傅锐气得牙痒,恨不能把这东西甩到地上去,但他又不得不屈服于现实。
现实是,他需要这个。
他把器具从盒子里叼出来,因为尺寸比较夸张,他只能尽量张大嘴咬紧了,要是真滚到地上,他真的没有力气爬下去把它捡回来了。
傅锐用下巴把它摆正了,舌头舔舐着前端和柱身,虽然发情热会给予许多便利,但他还是尽可能保险些。没人喜欢疼,变态才喜欢。他挪动着双膝,艰难摸索到被他滚向膝盖的器具。锁链悉索的响动在房间里同呼吸声一块刺耳着。
傅锐用指尖勉强扶着,这本来应该扩张一下,但他手指够不到,只能直接顶进去。入口含进器具的瞬间,喉间不自觉就滑出满足又甘甜的闷哼。虽然脸红得发烧,但他真的真的,太需要这个了。
手指顶着底部进到一半,就再顶不进去。傅锐伸长着手指,竭力想再往里推,但是指甲被修剪,手脚被铐紧,他无法再多移动分毫。他烦躁地咬着唇,这种浅尝辄止比从未被满足更可怖。他已经尝到被稍稍安抚的滋味,渴求只会更狂热地扑上神经,让他更为干涸苦痛。
他只能凭自己继续含进去,可一收缩内里就忍不住要颤抖。

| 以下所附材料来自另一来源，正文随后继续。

-- pv_equiv track=rewrite | github.com/Coppede-Santos/ia-uncuyo-2024 | tp6-csp/code/backtrackingCSP.py | estan_en_diagonal
-- ===== SOURCE A (Python) =====
-- def estan_en_diagonal(vector, n):
--     """Verificar si hay elementos en diagonal conflictiva."""
--     for fila1 in range(n):
--         if vector[fila1] is None or isinstance(vector[fila1], list):
--             continue
--         for fila2 in range(fila1 + 1, n):
--             if vector[fila2] is None or isinstance(vector[fila2], list):
--                 continue
--             if abs(fila1 - fila2) == abs(vector[fila1] - vector[fila2]):
--                 return True
--     return False
-- ===== SOURCE B (Python) =====
-- def estan_en_diagonal(vector, n):
--     """Verificar si hay elementos en diagonal conflictiva (one pass over the rows, alternative algorithm)."""
--     diffs = set()
--     sums = set()
--     for fila in range(n):
--         col = vector[fila]
--         if col is None or isinstance(col, list):
--             continue
--         if col - fila in diffs or col + fila in sums:
--             return True
--         diffs.add(col - fila)
--         sums.add(col + fila)
--     return False
-- ===== Notes on version B (the rewrite author's own statement) =====
-- stated objective: alternative
-- what changed: Replaced the all-pairs nested-loop diagonal check by a single pass that records col-fila and col+fila in two sets and reports a conflict on the first repeated value (a timing run's inputs hit an early conflict, so no speed-up was measured).
-- outside the precondition, e.g. on estan_en_diagonal([0, 1], 3): A returns True, B returns True
import Mathlib
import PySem

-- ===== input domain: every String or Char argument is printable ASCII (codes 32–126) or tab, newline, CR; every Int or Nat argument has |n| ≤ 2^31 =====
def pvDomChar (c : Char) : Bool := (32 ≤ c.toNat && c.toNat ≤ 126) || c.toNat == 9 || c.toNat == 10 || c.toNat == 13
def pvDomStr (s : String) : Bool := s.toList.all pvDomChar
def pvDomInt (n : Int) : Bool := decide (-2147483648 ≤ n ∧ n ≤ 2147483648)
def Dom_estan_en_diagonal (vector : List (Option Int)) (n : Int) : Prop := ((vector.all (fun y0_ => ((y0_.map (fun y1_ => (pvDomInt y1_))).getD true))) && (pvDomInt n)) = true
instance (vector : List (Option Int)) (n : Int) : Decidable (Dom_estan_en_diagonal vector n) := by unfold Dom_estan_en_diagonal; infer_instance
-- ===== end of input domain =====

-- B replaces A's all-pairs nested-loop diagonal scan by a single pass recording col-fila and col+fila in two sets (alternative algorithm; no speed-up measured).


-- ===== PORT A =====
-- inner loop: 'for fila2 in range(fila1+1, n)' as a counting loop (range is lazy in Python);
-- pyGet? = none (IndexError, excluded by Pre_) stops with false
def pvInnerA (vector : List (Option Int)) (f1 v1 f2 n : Int) : Bool :=
  if f2 < n then
    match PySem.List.pyGet? vector f2 with
    | none => false
    | some none => pvInnerA vector f1 v1 (f2 + 1) n
    | some (some v2) =>
      if (f1 - f2).natAbs == (v1 - v2).natAbs then true else pvInnerA vector f1 v1 (f2 + 1) n
  else false
termination_by (n - f2).toNat
decreasing_by all_goals simp_wf; omega

-- outer loop: 'for fila1 in range(n)'  (elements are Option Int, so 'isinstance(..., list)' can never hold)
def pvOuterA (vector : List (Option Int)) (n f1 : Int) : Bool :=
  if f1 < n then
    match PySem.List.pyGet? vector f1 with
    | none => false
    | some none => pvOuterA vector n (f1 + 1)
    | some (some v1) =>
      if pvInnerA vector f1 v1 (f1 + 1) n then true else pvOuterA vector n (f1 + 1)
  else false
termination_by (n - f1).toNat
decreasing_by all_goals simp_wf; omega

def estan_en_diagonal (vector : List (Option Int)) (n : Int) : Bool :=
  pvOuterA vector n 0

-- ===== PORT B =====
-- one pass: 'for fila in range(n)' as a counting loop, sets diffs (col-fila) and sums (col+fila)
def pvLoopB (vector : List (Option Int)) (diffs sums : PySem.Set Int) (f n : Int) : Bool :=
  if f < n then
    match PySem.List.pyGet? vector f with
    | none => false
    | some none => pvLoopB vector diffs sums (f + 1) n
    | some (some v) =>
      if PySem.Set.contains diffs (v - f) || PySem.Set.contains sums (v + f) then true
      else pvLoopB vector (PySem.Set.add diffs (v - f)) (PySem.Set.add sums (v + f)) (f + 1) n
  else false
termination_by (n - f).toNat
decreasing_by all_goals simp_wf; omega

def estan_en_diagonal_alt (vector : List (Option Int)) (n : Int) : Bool :=
  pvLoopB vector PySem.Set.empty PySem.Set.empty 0 n

-- ===== PRECONDITION & SPEC =====
-- Pre_ excludes n > len(vector), where A raises IndexError except when it finds a conflict among the
-- entries it reads before the first out-of-range access (and then B returns True as well).
def Pre_estan_en_diagonal (vector : List (Option Int)) (n : Int) : Prop :=
  n ≤ (vector.length : Int)
instance (vector : List (Option Int)) (n : Int) : Decidable (Pre_estan_en_diagonal vector n) := by
  unfold Pre_estan_en_diagonal; infer_instance

def pvWitness_estan_en_diagonal : List (Option Int) × Int := ([some 0, none, some 2], 3)

def Spec_estan_en_diagonal (vector : List (Option Int)) (n : Int) (out : Bool) : Prop := out = estan_en_diagonal_alt vector n
instance (vector : List (Option Int)) (n : Int) (out : Bool) : Decidable (Spec_estan_en_diagonal vector n out) := by unfold Spec_estan_en_diagonal; infer_instance

-- ===== CLAIM (what is proved, stated in full; the proofs are below) =====
def Claim_equal_estan_en_diagonal : Prop := ∀ (vector : List (Option Int)) (n : Int), Dom_estan_en_diagonal vector n → Pre_estan_en_diagonal vector n → Spec_estan_en_diagonal vector n (estan_en_diagonal vector n)

-- ===== LEMMAS AND PROOFS =====

-- the (index, value) pairs a scan over the index list l actually sees
def pvPairs (vector : List (Option Int)) (l : List Int) : List (Int × Int) :=
  l.filterMap (fun i =>
    match PySem.List.pyGet? vector i with
    | some (some v) => some (i, v)
    | _ => none)

-- A's order: each pair against all later pairs
def pvHasDiagA : List (Int × Int) → Bool
  | [] => false
  | (i, v) :: t =>
    t.any (fun p => (i - p.1).natAbs == (v - p.2).natAbs) || pvHasDiagA t

-- B's order: each pair against the accumulated sets of earlier pairs
def pvHasDiagB : List (Int × Int) → PySem.Set Int → PySem.Set Int → Bool
  | [], _, _ => false
  | (j, w) :: t, D, S =>
    if PySem.Set.contains D (w - j) || PySem.Set.contains S (w + j) then true
    else pvHasDiagB t (PySem.Set.add D (w - j)) (PySem.Set.add S (w + j))

theorem pvValid_of_pre (vector : List (Option Int)) (n f : Int)
    (hp : n ≤ (vector.length : Int)) (a : Int) (ha : 0 ≤ a) (hf : f ∈ PySem.List.pyRange a n 1) :
    (PySem.List.pyGet? vector f).isSome := by
  rw [PySem.List.mem_pyRange_one] at hf
  rcases h : PySem.List.pyGet? vector f with _ | o
  · rw [PySem.List.pyGet?_eq_none_iff] at h
    exact absurd ⟨by omega, by omega⟩ h
  · simp

theorem pvPairs_cons (vector : List (Option Int)) (f : Int) (rest : List Int) :
    pvPairs vector (f :: rest)
      = (match PySem.List.pyGet? vector f with
          | some (some v) => [(f, v)]
          | _ => []) ++ pvPairs vector rest := by
  rcases h : PySem.List.pyGet? vector f with _ | (_ | v) <;> simp [pvPairs, h]

-- inversion of '[a,b] <+ p :: t'
theorem pvSub (a b p : Int × Int) (t : List (Int × Int)) (h : [a, b].Sublist (p :: t)) :
    [a, b].Sublist t ∨ (a = p ∧ b ∈ t) := by
  cases h with
  | cons _ h => exact Or.inl h
  | cons₂ =>
    rename_i h
    exact Or.inr ⟨rfl, List.singleton_sublist.mp h⟩

theorem pvInnerA_eq_any (vector : List (Option Int)) (f1 v1 n : Int) :
    ∀ (k : Nat) (a : Int), (n - a).toNat = k →
      (∀ f ∈ PySem.List.pyRange a n 1, (PySem.List.pyGet? vector f).isSome) →
      pvInnerA vector f1 v1 a n
        = (pvPairs vector (PySem.List.pyRange a n 1)).any
            (fun p => (f1 - p.1).natAbs == (v1 - p.2).natAbs) := by
  intro k
  induction k with
  | zero =>
    intro a hk _
    rw [PySem.List.pyRange_one_eq_nil (by omega), pvInnerA, if_neg (by omega)]
    rfl
  | succ k ih =>
    intro a hk hv
    have haltn : a < n := by omega
    have hmem : a ∈ PySem.List.pyRange a n 1 := by rw [PySem.List.mem_pyRange_one]; omega
    have hva := hv a hmem
    have hvrest : ∀ f ∈ PySem.List.pyRange (a + 1) n 1, (PySem.List.pyGet? vector f).isSome := by
      intro f hf
      rw [PySem.List.mem_pyRange_one] at hf
      exact hv f (by rw [PySem.List.mem_pyRange_one]; omega)
    have hrest := ih (a + 1) (by omega) hvrest
    rw [PySem.List.pyRange_one_cons haltn, pvPairs_cons, pvInnerA, if_pos haltn]
    rcases h : PySem.List.pyGet? vector a with _ | (_ | v2)
    · rw [h] at hva; simp at hva
    · simpa [h] using hrest
    · simp only [List.singleton_append, List.any_cons]
      rw [hrest]
      rcases hb : ((f1 - a).natAbs == (v1 - v2).natAbs) with _ | _ <;> simp

theorem pvOuterA_eq_hasDiagA (vector : List (Option Int)) (n : Int)
    (hp : n ≤ (vector.length : Int)) :
    ∀ (k : Nat) (a : Int), 0 ≤ a → (n - a).toNat = k →
      pvOuterA vector n a
        = pvHasDiagA (pvPairs vector (PySem.List.pyRange a n 1)) := by
  intro k
  induction k with
  | zero =>
    intro a ha hk
    rw [PySem.List.pyRange_one_eq_nil (by omega), pvOuterA, if_neg (by omega)]
    rfl
  | succ k ih =>
    intro a ha hk
    have haltn : a < n := by omega
    have hrest := ih (a + 1) (by omega) (by omega)
    have hvalid : ∀ f ∈ PySem.List.pyRange (a + 1) n 1, (PySem.List.pyGet? vector f).isSome :=
      fun f hf => pvValid_of_pre vector n f hp (a + 1) (by omega) hf
    have hgeta : (PySem.List.pyGet? vector a).isSome :=
      pvValid_of_pre vector n a hp a ha (by rw [PySem.List.mem_pyRange_one]; omega)
    rw [PySem.List.pyRange_one_cons haltn, pvPairs_cons, pvOuterA, if_pos haltn]
    rcases h : PySem.List.pyGet? vector a with _ | (_ | v1)
    · rw [h] at hgeta; simp at hgeta
    · simpa [h] using hrest
    · simp only [List.singleton_append, pvHasDiagA]
      rw [pvInnerA_eq_any vector a v1 n (n - (a + 1)).toNat (a + 1) rfl hvalid, hrest]
      rcases (pvPairs vector (PySem.List.pyRange (a + 1) n 1)).any
          (fun p => (a - p.1).natAbs == (v1 - p.2).natAbs) with _ | _ <;> simp

theorem pvLoopB_eq_hasDiagB (vector : List (Option Int)) (n : Int) :
    ∀ (k : Nat) (a : Int), (n - a).toNat = k →
      ∀ (D S : PySem.Set Int),
        (∀ f ∈ PySem.List.pyRange a n 1, (PySem.List.pyGet? vector f).isSome) →
        pvLoopB vector D S a n = pvHasDiagB (pvPairs vector (PySem.List.pyRange a n 1)) D S := by
  intro k
  induction k with
  | zero =>
    intro a hk D S _
    rw [PySem.List.pyRange_one_eq_nil (by omega), pvLoopB, if_neg (by omega)]
    rfl
  | succ k ih =>
    intro a hk D S hv
    have haltn : a < n := by omega
    have hva := hv a (by rw [PySem.List.mem_pyRange_one]; omega)
    have hvrest : ∀ f ∈ PySem.List.pyRange (a + 1) n 1, (PySem.List.pyGet? vector f).isSome := by
      intro f hf
      rw [PySem.List.mem_pyRange_one] at hf
      exact hv f (by rw [PySem.List.mem_pyRange_one]; omega)
    rw [PySem.List.pyRange_one_cons haltn, pvPairs_cons, pvLoopB, if_pos haltn]
    rcases h : PySem.List.pyGet? vector a with _ | (_ | v)
    · rw [h] at hva; simp at hva
    · simpa [h] using ih (a + 1) (by omega) D S hvrest
    · simp only [List.singleton_append, pvHasDiagB]
      split_ifs with hc
      · rfl
      · exact ih (a + 1) (by omega) _ _ hvrest

-- existence of an ordered conflicting pair, via sublists ([a,b] <+ ps means a occurs before b)
theorem pvHasDiagA_iff (ps : List (Int × Int)) :
    pvHasDiagA ps = true
      ↔ ∃ a b : Int × Int, [a, b].Sublist ps ∧ (a.1 - b.1).natAbs = (a.2 - b.2).natAbs := by
  induction ps with
  | nil => simp [pvHasDiagA]
  | cons p t ih =>
    obtain ⟨i, v⟩ := p
    rw [pvHasDiagA]
    simp only [Bool.or_eq_true, List.any_eq_true, beq_iff_eq, ih]
    constructor
    · rintro (⟨b, hb, hc⟩ | ⟨a, b, hs, hc⟩)
      · exact ⟨(i, v), b, (List.cons_sublist_cons.mpr (List.singleton_sublist.mpr hb)), hc⟩
      · exact ⟨a, b, hs.trans (List.sublist_cons_self _ _), hc⟩
    · rintro ⟨a, b, hs, hc⟩
      rcases pvSub a b (i, v) t hs with hsub | ⟨ha, hb⟩
      · exact Or.inr ⟨a, b, hsub, hc⟩
      · exact Or.inl ⟨b, hb, by simpa [ha] using hc⟩

theorem pvHasDiagB_iff (ps : List (Int × Int)) :
    ∀ (D S : PySem.Set Int),
      (pvHasDiagB ps D S = true
        ↔ (∃ p ∈ ps, p.2 - p.1 ∈ D ∨ p.2 + p.1 ∈ S)
          ∨ ∃ a b : Int × Int, [a, b].Sublist ps ∧
              (b.2 - b.1 = a.2 - a.1 ∨ b.2 + b.1 = a.2 + a.1)) := by
  induction ps with
  | nil => simp [pvHasDiagB]
  | cons p t ih =>
    obtain ⟨j, w⟩ := p
    intro D S
    rw [pvHasDiagB]
    split_ifs with hc
    · simp only [true_iff]
      rcases Bool.or_eq_true .. ▸ hc with h | h
      · exact Or.inl ⟨(j, w), by simp, Or.inl (PySem.Set.contains_iff .. |>.mp h)⟩
      · exact Or.inl ⟨(j, w), by simp, Or.inr (PySem.Set.contains_iff .. |>.mp h)⟩
    · rw [ih]
      have hD : ∀ x, x ∈ PySem.Set.add D (w - j) ↔ x ∈ D ∨ x = w - j :=
        fun x => PySem.Set.mem_add ..
      have hS : ∀ x, x ∈ PySem.Set.add S (w + j) ↔ x ∈ S ∨ x = w + j :=
        fun x => PySem.Set.mem_add ..
      constructor
      · rintro (⟨p, hp, hm⟩ | ⟨a, b, hs, hcond⟩)
        · rcases hm with hm | hm
          · rcases (hD _).mp hm with hm' | hm'
            · exact Or.inl ⟨p, by simp [hp], Or.inl hm'⟩
            · exact Or.inr ⟨(j, w), p, List.cons_sublist_cons.mpr (List.singleton_sublist.mpr hp),
                Or.inl (by omega)⟩
          · rcases (hS _).mp hm with hm' | hm'
            · exact Or.inl ⟨p, by simp [hp], Or.inr hm'⟩
            · exact Or.inr ⟨(j, w), p, List.cons_sublist_cons.mpr (List.singleton_sublist.mpr hp),
                Or.inr (by omega)⟩
        · exact Or.inr ⟨a, b, hs.trans (List.sublist_cons_self _ _), hcond⟩
      · rintro (⟨p, hp, hm⟩ | ⟨a, b, hs, hcond⟩)
        · rcases List.mem_cons.mp hp with hp' | hp'
          · subst hp'
            rcases hm with hm | hm
            · exact absurd (Bool.or_eq_true .. ▸ Or.inl ((PySem.Set.contains_iff ..).mpr hm)) hc
            · exact absurd (Bool.or_eq_true .. ▸ Or.inr ((PySem.Set.contains_iff ..).mpr hm)) hc
          · rcases hm with hm | hm
            · exact Or.inl ⟨p, hp', Or.inl ((hD _).mpr (Or.inl hm))⟩
            · exact Or.inl ⟨p, hp', Or.inr ((hS _).mpr (Or.inl hm))⟩
        · rcases pvSub a b (j, w) t hs with hsub | ⟨ha, hb⟩
          · exact Or.inr ⟨a, b, hsub, hcond⟩
          · subst ha
            rcases hcond with h | h
            · exact Or.inl ⟨b, hb, Or.inl ((hD _).mpr (Or.inr h))⟩
            · exact Or.inl ⟨b, hb, Or.inr ((hS _).mpr (Or.inr h))⟩

theorem pvHasDiag_agree (ps : List (Int × Int)) :
    pvHasDiagA ps = pvHasDiagB ps PySem.Set.empty PySem.Set.empty := by
  rw [Bool.eq_iff_iff, pvHasDiagA_iff, pvHasDiagB_iff]
  constructor
  · rintro ⟨a, b, hs, hc⟩
    exact Or.inr ⟨a, b, hs, by omega⟩
  · rintro (⟨p, _, hm⟩ | ⟨a, b, hs, hc⟩)
    · simp [PySem.Set.empty] at hm
    · exact ⟨a, b, hs, by omega⟩

-- ===== VERDICT (by name: the statement is the Claim_ definition above) =====
theorem estan_en_diagonal_spec : Claim_equal_estan_en_diagonal := by
  intro vector n _ hp
  unfold Spec_estan_en_diagonal estan_en_diagonal estan_en_diagonal_alt
  rw [pvOuterA_eq_hasDiagA vector n hp (n - 0).toNat 0 le_rfl rfl,
    pvLoopB_eq_hasDiagB vector n (n - 0).toNat 0 rfl PySem.Set.empty PySem.Set.empty
      (fun f hf => pvValid_of_pre vector n f hp 0 le_rfl hf),
    pvHasDiag_agree]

用处在发情热中的身体做这些事,被成倍放大的刺激让他紧抓着小腿,手指发颤到酸麻,前端挺立着抵在床单上,他想碰它想得发疯,可就是碰不到。
哪里都是烫的,空气也是灼烫的,他眼前一片模糊,像裹着拨不开的热风,胸口闷极了,大汗淋漓像个溺水者,衬衫皱巴巴地贴在后背上。他艰难撑着发软的腰坐起来,器具抵着床铺又滑进去了一些,蹭得脚心到腿根一阵发麻。他仰着脖子甜腻地发喘,喉结滚动着,睁着眼却视线一阵发黑,便干脆闭上眼。
他吞进了大部分,只剩最后一段在外头,全部吃进去太辛苦了,他没昏头昏脑到想弄疼自己的地步。傅锐悬着腰,肩膀随呼吸起伏着,睫毛沾了眼泪和汗,如果脱去那件衬衫,就会发现他全身都热到泛红。
杂乱的呼吸里,傅锐依稀察觉到一丝异样,像是汇集的千万水流里掺进了一滴烈酒。
他僵着脖子看向背后,男人西装笔挺地站在床边,他所散发的气息是他能挣脱开这片无边热潮的唯一解药,却也是压垮他的最后一根稻草。
傅锐并不想颤抖,但声音被呼吸绞得稀碎,他艰难地叫他的名字,仿佛那些个音烫着他的舌头。
“关,关善……”
关善并不看着他,只像是平常的一日回家,脱下外套和手套在衣架上挂好。手指纤长,却遍布伤疤。
“我不在,你也玩得很愉快。总要学会自立,你做得很好。”
他夸奖着他,傅锐听着却心慌地抖得锁链作响。太反常了,绝对没好事。他又做错什么了,哪里惹他生气了。
“阿善……”傅锐竭力压着喘息换了个称呼,但似乎并没有用,关善仍不正眼看他。他搭上他的肩膀,食指轻轻摩挲着锁骨,从那一小块地方开始,更猛烈的热潮向全身蔓延。
“继续吧,我看着你做。”关善语气平和,他在人前从来都是这样,可傅锐知道他那面目下是什么模样,他看起来心情越好,往往越是暴躁。
“还是要我帮你?”
傅锐听到最后一句,如坠冰窟,条件反射想逃,却压着肩膀毫不留情地按下去,猛地吞进了那根器具直到根部,傅锐哽在喉间的呻吟再压不住,疼得哭叫出声,无法抑制地颤栗不停。